May 06 12:18:54 ttngw-bp16-szenas ttn-gateway[3583]: INFO: packets received with a valid CRC will be forwarded
May 06 12:18:54 ttngw-bp16-szenas ttn-gateway[3583]: INFO: packets received with a CRC error will NOT be forwarded
May 06 12:18:54 ttngw-bp16-szenas ttn-gateway[3583]: INFO: packets received with no CRC will NOT be forwarded
You can see that the PID has changed and ps
shows that the old process is not there.
Ah, that is nice 👍
The restart I meant is "on failure", i.e when the poly_pkt_fwd
dies, not when the service is restarted manually. Could you please do one test where the poly_pkt_fwd fails to start, for instance, if you boot without the concentrator board, and try to start, it should continuously re-try to start the service.
I am not there at the moment, the only error I could inject is killing the lora_pkt_fwd
process. Unfortunately systemd hasn't started it again.
The same happens if I revert my change though.
The service returns success exit code both ways so Restart=on-failure
is insufficient to actually keep the service alive.
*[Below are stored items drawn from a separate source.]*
-- pv_equiv track=rewrite | github.com/tsato-code/python_script | machinelearning/make_orthogonal_array.py | make_orthogonal_array
-- ===== SOURCE A (Python) =====
-- import copy
--
-- def make_orthogonal_array(size=16):
--     """ 直交表の生成 """
--     A = [[0],[1]]
--     while len(A) < size:
--         newA = []
--         for a in A:
--             newA.append(copy.deepcopy(a))
--             newA.append(copy.deepcopy(a))
--         for i, a in enumerate(newA):
--             if i%2==0:
--                 a.append(0)
--             else:
--                 a.append(1)
--         for a in newA:
--             a += [i^a[-1] for i in a[:-1]]
--         A = newA
--     return A
-- ===== SOURCE B (Python) =====
-- def _build(k):
--     if k == 1:
--         return [[0], [1]]
--     prev = _build(k - 1)
--     out = []
--     for row in prev:
--         out.append(row + [0] + row)
--         out.append(row + [1] + [x ^ 1 for x in row])
--     return out
--
-- def make_orthogonal_array(size=16):
--     k = 1
--     while 2 ** k < size:
--         k += 1
--     return _build(k)
-- ===== Notes on version B (the rewrite author's own statement) =====
-- stated objective: alternative
-- what changed: Replaces the in-place mutating while-loop (deepcopy rows, append parity bits, extend each row with xor of its last element) by a recursive divide-and-conquer builder on the smallest sufficient exponent, emitting each doubled pair of fresh rows directly.
import Mathlib
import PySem

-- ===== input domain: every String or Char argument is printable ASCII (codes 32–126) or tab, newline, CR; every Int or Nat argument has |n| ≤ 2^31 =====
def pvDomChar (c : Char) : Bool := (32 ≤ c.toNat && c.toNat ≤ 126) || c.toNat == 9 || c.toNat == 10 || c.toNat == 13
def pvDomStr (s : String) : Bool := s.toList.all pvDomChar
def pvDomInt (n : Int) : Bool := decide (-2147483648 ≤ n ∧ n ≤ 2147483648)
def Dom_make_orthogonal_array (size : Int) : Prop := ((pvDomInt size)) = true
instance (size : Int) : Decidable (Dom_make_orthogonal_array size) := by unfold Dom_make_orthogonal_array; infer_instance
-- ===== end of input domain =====

-- B replaces A's in-place mutating doubling loop (with deepcopy) by a recursive divide-and-conquer
-- builder on the smallest sufficient exponent, building fresh rows directly.

-- ===== PORT A =====
-- first inner loop: newA.append(deepcopy(a)); newA.append(deepcopy(a))
def pvDupRows : List (List Int) → List (List Int)
  | [] => []
  | a :: rest => a :: a :: pvDupRows rest

-- second inner loop: even index appends 0, odd appends 1 (i is the running index)
def pvAddBits (i : Nat) : List (List Int) → List (List Int)
  | [] => []
  | a :: rest => (a ++ [if i % 2 = 0 then (0 : Int) else 1]) :: pvAddBits (i + 1) rest

-- third inner loop body: a += [i ^ a[-1] for i in a[:-1]]  (a is always nonempty here;
-- getLast?/dropLast are exact for Python's a[-1]/a[:-1] on nonempty lists)
def pvExtendRow (a : List Int) : List Int :=
  match a.getLast? with
  | some b => a ++ a.dropLast.map (fun x => PySem.Int.bxor x b)
  | none => a

def pvStepA (A : List (List Int)) : List (List Int) :=
  (pvAddBits 0 (pvDupRows A)).map pvExtendRow

theorem pvDupRows_length (A : List (List Int)) : (pvDupRows A).length = 2 * A.length := by
  induction A with
  | nil => simp [pvDupRows]
  | cons a rest ih => simp [pvDupRows, ih]; omega

theorem pvAddBits_length (i : Nat) (A : List (List Int)) :
    (pvAddBits i A).length = A.length := by
  induction A generalizing i with
  | nil => simp [pvAddBits]
  | cons a rest ih => simp [pvAddBits, ih]

theorem pvStepA_length (A : List (List Int)) : (pvStepA A).length = 2 * A.length := by
  simp [pvStepA, pvAddBits_length, pvDupRows_length]

-- the while loop: while len(A) < size: A = step(A)
-- (the 'A ≠ []' guard only ensures totality; the loop is only ever entered with A = [[0],[1]])
def pvLoopA (size : Int) (A : List (List Int)) : List (List Int) :=
  if h : (A.length : Int) < size ∧ A ≠ [] then pvLoopA size (pvStepA A) else A
termination_by (size - A.length).toNat
decreasing_by
  have h1 : (pvStepA A).length = 2 * A.length := pvStepA_length A
  have h2 : 0 < A.length := List.length_pos_of_ne_nil h.2
  omega

def make_orthogonal_array (size : Int) : List (List Int) :=
  pvLoopA size [[0], [1]]

-- ===== PORT B =====
def pvBuild : Nat → List (List Int)
  | 0 => [[0], [1]]
  | 1 => [[0], [1]]
  | k + 2 =>
    (pvBuild (k + 1)).flatMap
      (fun row => [row ++ [0] ++ row, row ++ [1] ++ row.map (fun x => PySem.Int.bxor x 1)])

-- while 2 ** k < size: k += 1
def pvFindK (size : Int) (k : Nat) : Nat :=
  if h : (2 : Int) ^ k < size then pvFindK size (k + 1) else k
termination_by (size - 2 ^ k).toNat
decreasing_by
  have h1 : (0 : Int) < 2 ^ k := by positivity
  have h2 : (2 : Int) ^ (k + 1) = 2 * 2 ^ k := by ring
  omega

def make_orthogonal_array_alt (size : Int) : List (List Int) :=
  pvBuild (pvFindK size 1)

-- ===== PRECONDITION & SPEC =====
def Spec_make_orthogonal_array (size : Int) (out : List (List Int)) : Prop := out = make_orthogonal_array_alt size
instance (size : Int) (out : List (List Int)) : Decidable (Spec_make_orthogonal_array size out) := by unfold Spec_make_orthogonal_array; infer_instance

-- ===== CLAIM (what is proved, stated in full; the proofs are below) =====
def Claim_equal_make_orthogonal_array : Prop := ∀ (size : Int), Dom_make_orthogonal_array size → Spec_make_orthogonal_array size (make_orthogonal_array size)

-- ===== LEMMAS AND PROOFS =====

theorem flatMap2_length (l : List (List Int)) (f g : List Int → List Int) :
    (l.flatMap (fun row => [f row, g row])).length = 2 * l.length := by
  induction l with
  | nil => simp
  | cons a rest ih => simp [ih]; omega

theorem pvBuild_length (k : Nat) : (pvBuild (k + 1)).length = 2 ^ (k + 1) := by
  induction k with
  | zero => simp [pvBuild]
  | succ n ih =>
    show (pvBuild (n + 2)).length = 2 ^ (n + 2)
    rw [pvBuild, flatMap2_length, ih]
    ring

theorem pvBuild_ne_nil (k : Nat) (hk : 1 ≤ k) : pvBuild k ≠ [] := by
  intro h
  have h1 := pvBuild_length (k - 1)
  rw [Nat.sub_add_cancel hk, h] at h1
  simp at h1
  have : 0 < 2 ^ k := Nat.pow_pos (by norm_num)
  omega

theorem pvExtendRow_concat (a : List Int) (b : Int) :
    pvExtendRow (a ++ [b]) = a ++ [b] ++ a.map (fun x => PySem.Int.bxor x b) := by
  simp [pvExtendRow]

theorem pvStep_flatMap (A : List (List Int)) (i : Nat) (hi : i % 2 = 0) :
    (pvAddBits i (pvDupRows A)).map pvExtendRow =
      A.flatMap (fun row => [row ++ [0] ++ row, row ++ [1] ++ row.map (fun x => PySem.Int.bxor x 1)]) := by
  induction A generalizing i with
  | nil => simp [pvDupRows, pvAddBits]
  | cons a rest ih =>
    have h1 : (i + 1) % 2 = 1 := by omega
    have h2 : (i + 2) % 2 = 0 := by omega
    simp only [pvDupRows, pvAddBits, hi, h1, List.map_cons, List.flatMap_cons,
      if_true, show ((1 : Nat) = 0) = False by simp, if_false]
    rw [pvExtendRow_concat, pvExtendRow_concat, show i + 1 + 1 = i + 2 from rfl, ih (i + 2) h2]
    simp [PySem.Int.bxor_zero]

theorem pvStepA_build (j : Nat) (hj : 1 ≤ j) : pvStepA (pvBuild j) = pvBuild (j + 1) := by
  obtain ⟨m, rfl⟩ : ∃ m, j = m + 1 := ⟨j - 1, (Nat.sub_add_cancel hj).symm⟩
  show pvStepA (pvBuild (m + 1)) = pvBuild (m + 2)
  rw [pvBuild]
  exact pvStep_flatMap (pvBuild (m + 1)) 0 rfl

theorem pvBuild_len_int (j : Nat) (hj : 1 ≤ j) :
    ((pvBuild j).length : Int) = 2 ^ j := by
  obtain ⟨m, rfl⟩ : ∃ m, j = m + 1 := ⟨j - 1, (Nat.sub_add_cancel hj).symm⟩
  rw [pvBuild_length]
  push_cast
  ring

theorem pvLoop_build_aux (size : Int) (n : Nat) :
    ∀ (j : Nat), 1 ≤ j → (size - 2 ^ j).toNat ≤ n →
      pvLoopA size (pvBuild j) = pvBuild (pvFindK size j) := by
  induction n with
  | zero =>
    intro j hj hle
    have hlen := pvBuild_len_int j hj
    have hpos : (0 : Int) < 2 ^ j := by positivity
    have hstop : ¬ ((2 : Int) ^ j < size) := by omega
    rw [pvLoopA, pvFindK, dif_neg (by rw [hlen]; exact fun hc => hstop hc.1), dif_neg hstop]
  | succ n ih =>
    intro j hj hle
    have hlen := pvBuild_len_int j hj
    have hpos : (0 : Int) < 2 ^ j := by positivity
    by_cases hlt : (2 : Int) ^ j < size
    · rw [pvLoopA, pvFindK, dif_pos (by rw [hlen]; exact ⟨hlt, pvBuild_ne_nil j hj⟩), dif_pos hlt]
      rw [pvStepA_build j hj]
      apply ih (j + 1) (by omega)
      have h2 : (2 : Int) ^ (j + 1) = 2 * 2 ^ j := by ring
      omega
    · rw [pvLoopA, pvFindK, dif_neg (by rw [hlen]; exact fun hc => hlt hc.1), dif_neg hlt]

theorem pvLoop_build (size : Int) (j : Nat) (hj : 1 ≤ j) :
    pvLoopA size (pvBuild j) = pvBuild (pvFindK size j) :=
  pvLoop_build_aux size (size - 2 ^ j).toNat j hj le_rfl

-- ===== VERDICT (by name: the statement is the Claim_ definition above) =====
theorem make_orthogonal_array_spec : Claim_equal_make_orthogonal_array := by
  intro size _
  unfold Spec_make_orthogonal_array make_orthogonal_array make_orthogonal_array_alt
  have : ([[0], [1]] : List (List Int)) = pvBuild 1 := by simp [pvBuild]
  rw [this, pvLoop_build size 1 le_rfl]
-- pv_equiv track=rewrite | github.com/skaicoding/codev | jupyter/codevclient/codevclient.py | join_lines_up_to_substring
-- ===== SOURCE A (Python) =====
-- def join_lines_up_to_substring(main_string, sub_string):
--     lines = main_string.split('\n')
--     result = []
--
--     for line in lines:
--         result.append(line)
--         if sub_string in line:
--             break
--
--     result = '\n'.join(result)
--     return result
-- ===== SOURCE B (Python) =====
-- def join_lines_up_to_substring(main_string, sub_string):
--     if '\n' in sub_string:
--         # a substring containing a newline can never occur inside a single line
--         return main_string
--     idx = main_string.find(sub_string)
--     if idx == -1:
--         return main_string
--     nl = main_string.find('\n', idx)
--     if nl == -1:
--         return main_string
--     return main_string[:nl]
-- ===== Notes on version B (the rewrite author's own statement) =====
-- stated objective: idiomatic
-- what changed: Replaces A's split-into-lines plus per-line scan-and-break loop with two direct substring searches (first occurrence of sub_string, then the next newline) and one slice; substrings containing a newline are returned whole immediately since they can never occur inside a single line.
import Mathlib
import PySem

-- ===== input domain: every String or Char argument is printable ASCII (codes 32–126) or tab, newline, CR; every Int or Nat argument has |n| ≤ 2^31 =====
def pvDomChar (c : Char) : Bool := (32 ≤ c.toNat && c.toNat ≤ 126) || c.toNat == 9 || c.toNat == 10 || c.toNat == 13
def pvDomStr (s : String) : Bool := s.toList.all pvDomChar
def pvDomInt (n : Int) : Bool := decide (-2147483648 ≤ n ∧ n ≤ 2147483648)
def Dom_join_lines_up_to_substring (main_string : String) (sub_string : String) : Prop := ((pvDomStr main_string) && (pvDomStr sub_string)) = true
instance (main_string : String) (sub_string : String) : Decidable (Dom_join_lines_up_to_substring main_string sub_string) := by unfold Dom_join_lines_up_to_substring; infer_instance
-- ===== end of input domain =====

-- B replaces A's split-into-lines-and-scan loop by two direct substring searches
-- (find the first occurrence, then the next newline) and one slice.

-- ===== PORT A =====
-- the 'for line in lines: result.append(line); if sub_string in line: break' loop
def pvJoinLoop (sub : List Char) : List (List Char) → List (List Char)
  | [] => []
  | l :: ls => if PySem.Chars.isIn sub l then [l] else l :: pvJoinLoop sub ls

def join_lines_up_to_substring (main_string : String) (sub_string : String) : String :=
  String.ofList (PySem.Chars.join ['\n']
    (pvJoinLoop sub_string.toList (PySem.Chars.splitOn main_string.toList ['\n'])))

-- ===== PORT B =====
def join_lines_up_to_substring_alt (main_string : String) (sub_string : String) : String :=
  if PySem.Chars.isIn ['\n'] sub_string.toList then main_string
  else
    let idx := PySem.Chars.find main_string.toList sub_string.toList
    if idx = -1 then main_string
    else
      let nl := PySem.Chars.findFrom main_string.toList ['\n'] idx
      if nl = -1 then main_string
      else String.ofList (PySem.Chars.slice main_string.toList none (some nl))

-- ===== PRECONDITION & SPEC =====
def Spec_join_lines_up_to_substring (main_string : String) (sub_string : String) (out : String) : Prop := out = join_lines_up_to_substring_alt main_string sub_string
instance (main_string : String) (sub_string : String) (out : String) : Decidable (Spec_join_lines_up_to_substring main_string sub_string out) := by unfold Spec_join_lines_up_to_substring; infer_instance

-- ===== CLAIM (what is proved, stated in full; the proofs are below) =====
def Claim_equal_join_lines_up_to_substring : Prop := ∀ (main_string : String) (sub_string : String), Dom_join_lines_up_to_substring main_string sub_string → Spec_join_lines_up_to_substring main_string sub_string (join_lines_up_to_substring main_string sub_string)

-- ===== LEMMAS AND PROOFS =====

-- B's algorithm on char lists (take = the nonnegative slice main_string[:nl])
def pvB (s t : List Char) : List Char :=
  if PySem.Chars.isIn ['\n'] t then s
  else if PySem.Chars.find s t = -1 then s
  else if PySem.Chars.findFrom s ['\n'] (PySem.Chars.find s t) = -1 then s
  else s.take (PySem.Chars.findFrom s ['\n'] (PySem.Chars.find s t)).toNat


def pvSplit : List Char → List Char → List (List Char)
  | pre, [] => [pre]
  | pre, c :: rest => if c = '\n' then pre :: pvSplit [] rest else pvSplit (pre ++ [c]) rest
I think we should use Restart=always
instead of Restart=on-failure
in /lib/systemd/system/ttn-gateway.service
.
Do you think I should set Restart=always
in this pull request?
I issued a dedicated preq for Restart=always
, see #53.
The shell spawned for start.sh is not required to run after the packet forwared started running. This patch saves the resources consumed by this extra shell process.